ARTICLES

Informations générales
  • TD 7.336
  • ARTICLES
  • L'UNIVERSITE, SEMINAIRE DE LA FRANC-MACONNERIE, SELON DE MALADROITS DEFENSEURS
    III
  • Gazette de Nîmes, 16 avril 1875
  • TD 7, P. 336-341.
Informations détaillées
  • 1 ATHEISME
    1 AUMONIERS SCOLAIRES
    1 BIEN SUPREME
    1 CHARITE ENVERS LE PROCHAIN
    1 EDUCATION RELIGIEUSE
    1 ENSEIGNEMENT OFFICIEL
    1 ESPRIT UNIVERSITAIRE
    1 FOI
    1 FRANC-MACONNERIE
    1 HERESIE
    1 INDIFFERENCE
    1 JUIFS
    1 LAICISME
    1 LYCEES
    1 MAITRES
    1 PARENTS D'ELEVES
    1 PROTESTANTISME
    1 PROTESTANTISME ADVERSAIRE
    1 PROVISEURS
    1 RATIONALISME
    1 RETOUR A L'UNITE
    1 TOLERANCE
    1 UNITE DE L'EGLISE
    2 AZAIS, PIERRE
    2 HARTMANN, EDOUARD VON
    2 JOUBIN, L.
    2 SARCEY, FRANCISQUE
    2 VIGUIE, JEAN-ARISTE
    3 ANGLETERRE
    3 NIMES
  • 16 avril 1875,
  • Nîmes
La lettre

A son tour, M. Sarcey vient à la rescousse dans un article du XIXe Siècle, reproduit le 4 avril, par le Midi, Mais de quoi se mêle-t-il quand son article renferme les plus monstrueuses inexactitudes? « Tout le monde sait qu’à Nimes la population se divise par moitiés à peu près égales en catholiques et protestants; » mais non: personne à Nimes ni ailleurs ne sait cela, attendu que l’allégation est de la plus absolue fausseté. La population catholique est de beaucoup supérieure à la population protestante; mais passons. « Tous les efforts d’une sage politique doivent donc tendre en ce pays à calmer l’aigreur des esprits, à éviter les prétextes de querelles, à multiplier les points de contact et les occasions de rapprochement entre les deux partis. »

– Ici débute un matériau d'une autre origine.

-- pv_equiv track=rewrite | github.com/kopunch88-maker/visa-kit | backend/app/templates_engine/context.py | _split_address_at_comma
-- ===== SOURCE A (Python) =====
-- def _split_address_at_comma(addr: str) -> tuple[str, str]:
--     """
--     Разбивает адрес на 2 строки по запятой ближайшей к середине.
--
--     После применения сокращений адрес становится короче, и разбивка
--     на 2 строки по запятой даёт хорошо отформатированную пару.
--     """
--     if len(addr) <= 50:
--         # Короткий — целиком в line1
--         return addr, ""
--
--     # Ищем запятую ближе к середине
--     target = len(addr) // 2
--     commas = [i for i, ch in enumerate(addr) if ch == ',']
--     if not commas:
--         return addr, ""
--
--     # Ближайшая к target
--     best_comma = min(commas, key=lambda i: abs(i - target))
--     line1 = addr[: best_comma + 1].strip()
--     line2 = addr[best_comma + 1 :].strip()
--     return line1, line2
-- ===== SOURCE B (Python) =====
-- def _split_address_at_comma(addr: str) -> tuple[str, str]:
--     # Same result as A, but instead of collecting all comma indices and
--     # taking min(key=distance), search outward from the middle, left first.
--     if len(addr) <= 50:
--         return addr, ""
--     n = len(addr)
--     target = n // 2
--     for d in range(max(target, n - 1 - target) + 1):
--         for i in (target - d, target + d):
--             if 0 <= i < n and addr[i] == ',':
--                 return addr[: i + 1].strip(), addr[i + 1 :].strip()
--     return addr, ""
-- ===== Notes on version B (the rewrite author's own statement) =====
-- stated objective: alternative
-- what changed: Replaces building the full list of comma indices plus min(key=|i-target|) with an outward expanding search from the middle (left candidate before right at each radius, which reproduces min's first-minimum tie-break), stopping at the first comma found.
import Mathlib
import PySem

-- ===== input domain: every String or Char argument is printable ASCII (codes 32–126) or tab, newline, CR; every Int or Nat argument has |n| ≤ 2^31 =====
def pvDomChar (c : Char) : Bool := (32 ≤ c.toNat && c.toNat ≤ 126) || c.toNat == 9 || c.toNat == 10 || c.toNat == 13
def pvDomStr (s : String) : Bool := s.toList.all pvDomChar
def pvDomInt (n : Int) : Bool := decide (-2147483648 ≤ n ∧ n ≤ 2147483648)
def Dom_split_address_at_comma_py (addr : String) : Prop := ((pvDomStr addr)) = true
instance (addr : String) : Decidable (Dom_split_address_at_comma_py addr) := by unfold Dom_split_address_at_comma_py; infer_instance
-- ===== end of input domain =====

-- B replaces the comma-index list + min(key=|i-target|) of A by an outward search
-- from the middle (left candidate before right at each radius): alternative algorithm, same results.

-- ===== PORT A =====
def split_address_at_comma_py (addr : String) : String × String :=
  if PySem.Str.len addr ≤ 50 then (addr, "")
  else
    let target : Int := PySem.Int.floordiv (PySem.Str.len addr) 2
    let commas : List Int :=
      ((PySem.List.enumerate addr.toList 0).filter (fun p => p.2 == ',')).map (·.1)
    if commas = [] then (addr, "")
    else
      match PySem.List.min? commas (fun i => |i - target|) with
      | none => (addr, "")   -- unreachable: commas ≠ []
      | some best =>
        (PySem.Str.strip (PySem.Str.slice addr none (some (best + 1))),
         PySem.Str.strip (PySem.Str.slice addr (some (best + 1)) none))

-- ===== PORT B =====
-- the inner 'for i in (target-d, target+d)' pair of checks, then d+1; fuel = remaining iterations of range
def altSearch (cs : List Char) (t : Nat) : Nat → Nat → Option Nat
  | _, 0 => none
  | d, k + 1 =>
    if d ≤ t && (cs[t - d]? == some ',') then some (t - d)
    else if cs[t + d]? == some ',' then some (t + d)
    else altSearch cs t (d + 1) k

def split_address_at_comma_py_alt (addr : String) : String × String :=
  if addr.toList.length ≤ 50 then (addr, "")
  else
    let n := addr.toList.length
    let t := n / 2
    match altSearch addr.toList t 0 (max t (n - 1 - t) + 1) with
    | none => (addr, "")
    | some i =>
        (PySem.Str.strip (PySem.Str.slice addr none (some ((i : Int) + 1))),
         PySem.Str.strip (PySem.Str.slice addr (some ((i : Int) + 1)) none))

-- ===== PRECONDITION & SPEC =====
def Spec_split_address_at_comma_py (addr : String) (out : String × String) : Prop := out = split_address_at_comma_py_alt addr
instance (addr : String) (out : String × String) : Decidable (Spec_split_address_at_comma_py addr out) := by unfold Spec_split_address_at_comma_py; infer_instance

-- ===== CLAIM (what is proved, stated in full; the proofs are below) =====
def Claim_equal_split_address_at_comma_py : Prop := ∀ (addr : String), Dom_split_address_at_comma_py addr → Spec_split_address_at_comma_py addr (split_address_at_comma_py addr)

-- ===== LEMMAS AND PROOFS =====

-- distance key on Nat indices
def keyN (t i : Nat) : Nat := ((i : Int) - (t : Int)).natAbs

-- the canonical answer: i is a comma position minimizing (distance, index) lexicographically
def GoodN (cs : List Char) (t i : Nat) : Prop :=
  cs[i]? = some ',' ∧
  ∀ j : Nat, cs[j]? = some ',' → keyN t i < keyN t j ∨ (keyN t i = keyN t j ∧ i ≤ j)

-- B's search finds the canonical answer
theorem altSearch_some (cs : List Char) (t i : Nat) (hg : GoodN cs t i) :
    ∀ (k d : Nat), (∀ j : Nat, cs[j]? = some ',' → d ≤ keyN t j) → keyN t i < d + k →
    altSearch cs t d k = some i := by
  intro k
  induction k with
  | zero => intro d hd hlt; exact absurd (hd i hg.1) (by omega)
  | succ k ih =>
    intro d hd hlt
    rw [altSearch]
    by_cases hL : d ≤ t ∧ cs[t - d]? = some ','
    · have hkey : keyN t (t - d) = d := by unfold keyN; omega
      have := hg.2 (t - d) hL.2
      have hdi := hd i hg.1
      have : i = t - d := by
        rcases this with h | ⟨h1, h2⟩
        · omega
        · unfold keyN at h1 hdi; omega
      simp [hL.1, hL.2, this]
    · have hLb : (decide (d ≤ t) && (cs[t - d]? == some ',')) = false := by
        rcases Decidable.em (d ≤ t) with h | h
        · have : ¬ cs[t - d]? = some ',' := fun hc => hL ⟨h, hc⟩
          simp [this]
        · simp [h]
      rw [hLb]
      simp only [Bool.false_eq_true, if_false]
      by_cases hR : cs[t + d]? = some ','
      · have hkey : keyN t (t + d) = d := by unfold keyN; omega
        have := hg.2 (t + d) hR
        have hdi := hd i hg.1
        have hik : keyN t i = d := by
          rcases this with h | ⟨h1, h2⟩
          · omega
          · omega
        have : i = t - d ∧ d ≤ t ∨ i = t + d := by unfold keyN at hik; omega
        rcases this with ⟨h1, h2⟩ | h1
        · exact absurd ⟨h2, h1 ▸ hg.1⟩ hL
        · simp [hR, h1]
      · simp only [show (cs[t + d]? == some ',') = false by simp [hR], Bool.false_eq_true, if_false]
        apply ih (d + 1)
        · intro j hj
          have hdj := hd j hj
          rcases Nat.lt_or_ge d (keyN t j) with h | h
          · omega
          · exfalso
            have hjd : keyN t j = d := by omega
            have hjn : j < cs.length := by
              rcases List.getElem?_eq_some_iff.mp hj with ⟨hh, _⟩; exact hh
            have : j = t - d ∧ d ≤ t ∨ j = t + d := by unfold keyN at hjd; omega
            rcases this with ⟨h1, h2⟩ | h1
            · exact hL ⟨h2, h1 ▸ hj⟩
            · exact hR (h1 ▸ hj)
        · omega

theorem altSearch_none (cs : List Char) (t : Nat) (h : ∀ j : Nat, cs[j]? ≠ some ',') :
    ∀ (k d : Nat), altSearch cs t d k = none := by
  intro k
  induction k with
  | zero => intro d; rfl
  | succ k ih =>
    intro d
    rw [altSearch]
    simp [h (t - d), h (t + d), ih]

-- A's fold (min with first-minimum tie-break) on a strictly increasing list
theorem foldl_min_first (key : Int → Int) :
    ∀ (xs : List Int) (m0 : Int), xs.Pairwise (· < ·) → (∀ y ∈ xs, m0 < y) →
    ∃ m, List.foldl
        (fun acc x => match acc with
          | none => some x
          | some m => if key x < key m then some x else some m)
        (some m0) xs = some m
      ∧ m ∈ m0 :: xs ∧ (∀ y ∈ m0 :: xs, key m ≤ key y) ∧ (∀ y ∈ m0 :: xs, key y = key m → m ≤ y) := by
  intro xs
  induction xs with
  | nil => intro m0 _ _; exact ⟨m0, rfl, by simp, by simp, by simp⟩
  | cons x rest ih =>
    intro m0 hp hlt
    have hx : m0 < x := hlt x (by simp)
    have hp' : rest.Pairwise (· < ·) := hp.of_cons
    have hxr : ∀ y ∈ rest, x < y := fun y hy => List.rel_of_pairwise_cons hp hy
    by_cases hkey : key x < key m0
    · obtain ⟨m, hfold, hmem, hmin, htie⟩ := ih x hp' hxr
      refine ⟨m, by simpa [hkey] using hfold, ?_, ?_, ?_⟩
      · rcases List.mem_cons.mp hmem with h | h
        · simp [h]
        · exact List.mem_cons.mpr (Or.inr (List.mem_cons.mpr (Or.inr h)))
      · intro y hy
        rcases List.mem_cons.mp hy with h | hy'
        · rw [h]
          exact le_of_lt (lt_of_le_of_lt (hmin x (by simp)) hkey)
        · exact hmin y hy'
      · intro y hy hky
        rcases List.mem_cons.mp hy with h | hy'
        · rw [h] at hky
          have := hmin x (by simp)
          omega
        · exact htie y hy' hky
    · obtain ⟨m, hfold, hmem, hmin, htie⟩ := ih m0 hp' (fun y hy => lt_trans hx (hxr y hy))
      refine ⟨m, by simpa [hkey] using hfold, ?_, ?_, ?_⟩
      · rcases List.mem_cons.mp hmem with h | h
        · simp [h]
        · exact List.mem_cons.mpr (Or.inr (List.mem_cons.mpr (Or.inr h)))
      · intro y hy
        rcases List.mem_cons.mp hy with h | hy'
        · rw [h]; exact hmin m0 (by simp)
        · rcases List.mem_cons.mp hy' with h2 | h3
          · rw [h2]
            exact le_trans (hmin m0 (by simp)) (le_of_not_gt hkey)
          · exact hmin y (List.mem_cons.mpr (Or.inr h3))
      · intro y hy hky
        rcases List.mem_cons.mp hy with h | hy'
        · rw [h] at hky ⊢
          exact htie m0 (by simp) hky
        · rcases List.mem_cons.mp hy' with h2 | h3
          · rw [h2] at hky ⊢
            have hm0 : key m ≤ key m0 := hmin m0 (by simp)
            have heq : key m0 = key m := by omega
            have hmm0 : m ≤ m0 := htie m0 (by simp) heq
            omega
          · exact htie y (List.mem_cons.mpr (Or.inr h3)) hky

theorem min?_first (key : Int → Int) (xs : List Int) (hp : xs.Pairwise (· < ·)) (hne : xs ≠ []) :
    ∃ m, PySem.List.min? xs key = some m ∧ m ∈ xs ∧ (∀ y ∈ xs, key m ≤ key y) ∧
      (∀ y ∈ xs, key y = key m → m ≤ y) := by
  match xs, hp, hne with
  | x :: rest, hp, _ =>
    obtain ⟨m, hfold, hmem, hmin, htie⟩ :=
      foldl_min_first key rest x hp.of_cons (fun y hy => List.rel_of_pairwise_cons hp hy)
    refine ⟨m, ?_, hmem, hmin, htie⟩
    have hrw : PySem.List.min? (x :: rest) key =
        List.foldl
          (fun acc x => match acc with
            | none => some x
            | some m => if key x < key m then some x else some m)
          (some x) rest := by
      unfold PySem.List.min?
      rw [List.foldl_cons]
      congr 1
      funext acc z
      cases acc <;> rfl
    rw [hrw]
    exact hfold

-- the comma-index list of A: membership and strict increasingness
theorem commas_mem (cs : List Char) (i : Int) :
    i ∈ ((PySem.List.enumerate cs 0).filter (fun p => p.2 == ',')).map (·.1) ↔
      ∃ k : Nat, cs[k]? = some ',' ∧ i = (k : Int) := by
  simp only [List.mem_map, List.mem_filter, PySem.List.mem_enumerate_iff, beq_iff_eq]
  constructor
  · rintro ⟨p, ⟨⟨k, hk, rfl⟩, hc⟩, rfl⟩
    exact ⟨k, by rw [List.getElem?_eq_getElem hk]; exact congrArg some (by simpa using hc), by simp⟩
  · rintro ⟨k, hk, rfl⟩
    obtain ⟨hklt, hval⟩ := List.getElem?_eq_some_iff.mp hk
    exact ⟨(0 + (k : Int), cs[k]), ⟨⟨k, hklt, rfl⟩, hval⟩, by simp⟩

theorem commas_pairwise (cs : List Char) :
    (((PySem.List.enumerate cs 0).filter (fun p => p.2 == ',')).map (·.1)).Pairwise (· < ·) := by
  exact List.Pairwise.map _ (fun a b h => h)
    ((PySem.List.pairwise_lt_enumerate cs 0).filter _)

-- a Good index is within radius max t (n-1-t)
theorem keyN_le (cs : List Char) (t i : Nat) (hi : i < cs.length) (ht : t = cs.length / 2) :
    keyN t i < max t (cs.length - 1 - t) + 1 := by
  unfold keyN; omega

theorem split_eq (addr : String) :
    split_address_at_comma_py addr = split_address_at_comma_py_alt addr := by
  unfold split_address_at_comma_py split_address_at_comma_py_alt
  simp only [PySem.Str.len]
  set cs := addr.toList with hcs
  by_cases hlen : (cs.length : Int) ≤ 50
  · simp [hlen, show cs.length ≤ 50 by exact_mod_cast hlen]
  · have hlen' : ¬ cs.length ≤ 50 := by omega
    simp only [hlen, hlen', if_false]
    set n := cs.length with hn
    set t := n / 2 with ht
    have htarget : PySem.Int.floordiv (n : Int) 2 = (t : Int) := by
      rw [PySem.Int.floordiv_eq_ediv_of_pos (by norm_num)]
      omega
    set commas : List Int := ((PySem.List.enumerate cs 0).filter (fun p => p.2 == ',')).map (·.1) with hcommas
    by_cases hemp : commas = []
    · -- no comma anywhere: both return (addr, "")
      have hnoc : ∀ j : Nat, cs[j]? ≠ some ',' := by
        intro j hj
        have : (j : Int) ∈ commas := (commas_mem cs (j : Int)).mpr ⟨j, hj, rfl⟩
        simp [hemp] at this
      rw [altSearch_none cs t hnoc]
      simp [hemp]
    · obtain ⟨m, hmin?, hmem, hmin, htie⟩ :=
        min?_first (fun i => |i - PySem.Int.floordiv (n : Int) 2|) commas (commas_pairwise cs) hemp
      obtain ⟨km, hkm, hmk⟩ := (commas_mem cs m).mp hmem
      have hgood : GoodN cs t km := by
        refine ⟨hkm, fun j hj => ?_⟩
        have hjmem : (j : Int) ∈ commas := (commas_mem cs (j : Int)).mpr ⟨j, hj, rfl⟩
        have h1 := hmin _ hjmem
        have h2 := htie _ hjmem
        rw [htarget, hmk] at h1 h2
        rw [Int.abs_eq_natAbs, Int.abs_eq_natAbs] at h1
        unfold keyN
        rcases Nat.lt_or_ge (((km : Int) - (t : Int)).natAbs) (((j : Int) - (t : Int)).natAbs) with h | h
        · exact Or.inl h
        · refine Or.inr ⟨by omega, ?_⟩
          have habs : |(j : Int) - (t : Int)| = |(km : Int) - (t : Int)| := by
            rw [Int.abs_eq_natAbs, Int.abs_eq_natAbs]; omega
          have := h2 habs
          omega
      obtain ⟨hkmn, -⟩ := List.getElem?_eq_some_iff.mp hkm
      rw [altSearch_some cs t km hgood (max t (n - 1 - t) + 1) 0
            (fun j hj => Nat.zero_le _) (by simpa using keyN_le cs t km hkmn ht)]
      simp only [hemp, if_false, hmin?, hmk]

-- ===== VERDICT (by name: the statement is the Claim_ definition above) =====
theorem split_address_at_comma_py_spec : Claim_equal_split_address_at_comma_py := by
  intro addr _
  unfold Spec_split_address_at_comma_py
  exact split_eq addr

C’est parler d’or, s’il s’agit des partis: mais il s’agit de communions opposées, ce qui est un peu différent; et encore c’est établir que les partis n’ont aucun principe, car s’ils en ont, tant que les principes seront en présence, où sera la possibilité de l’union, excepté dans le mépris universel pour les partis, leurs opinions et leurs défenseurs?

Ah! je comprends très bien l’esprit de l’Eglise catholique qui lance l’anathème contre l’hérésie à son origine, et qui, quand elle s’est épuisée par le venin même de l’erreur, fait des avances aux sectaires égarés pour les ramener dans son sein; c’est le système adopté en Angleterre. Il a produit toutes les conversions dont nous sommes les heureux témoins. En France, nous n’en sommes pas là, et, sous l’influence allemande, du protestantisme d’autrefois on en est venu au protestantisme libéral, et du protestantisme libéral à la démagogie et à l’incrédulité.

Une brochure allemande nous le révélait naguère. Laissant le catholicisme à part, l’auteur très connu de l’autre côté du Rhin, M. Edouard von Hartmann, élevé dans le protestantisme, vient, paraît-il, de manifester au public prussien l’état de décomposition où, en vertu de son principe, le protestantisme libéral est arrivé. Il a été lui-même protestant libéral, il ne l’est plus; toutes ses vieilles croyances se sont écroulées. Au nom du principe du libre examen, il nie l’avenir au delà de la tombe, il nie l’âme, il nie Dieu. A Dieu, il oppose l’homme, et l’homme triomphera de Dieu. Les adorateurs de Dieu! mais c’est un parti qu’il faut, au nom de la tolérance, unir, pour les confondre, aux protestants libéraux, aux protestants orthodoxes, aux Juifs, aux catholiques.

Je soupçonne que toutes les fois qu’un père de famille présentant son fils au Lycée, veut le faire inscrire dans son compartiment religieux, le proviseur éprouve quelque ennui, selon son compartiment; à lui; mais si jamais un père lui présentant son fils, lui dit: Monsieur, mon fils n’appartient à aucun compartiment. -Ah! doit répondre le proviseur, comme c’est commode! Plus de compartiments! Alors, il n’y aura plus de haines, plus de querelles, plus de partis. -Aussi qu’est-ce que Dieu vient faire dans l’éducation, je vous le demande? Immense inconvénient pour les proviseurs!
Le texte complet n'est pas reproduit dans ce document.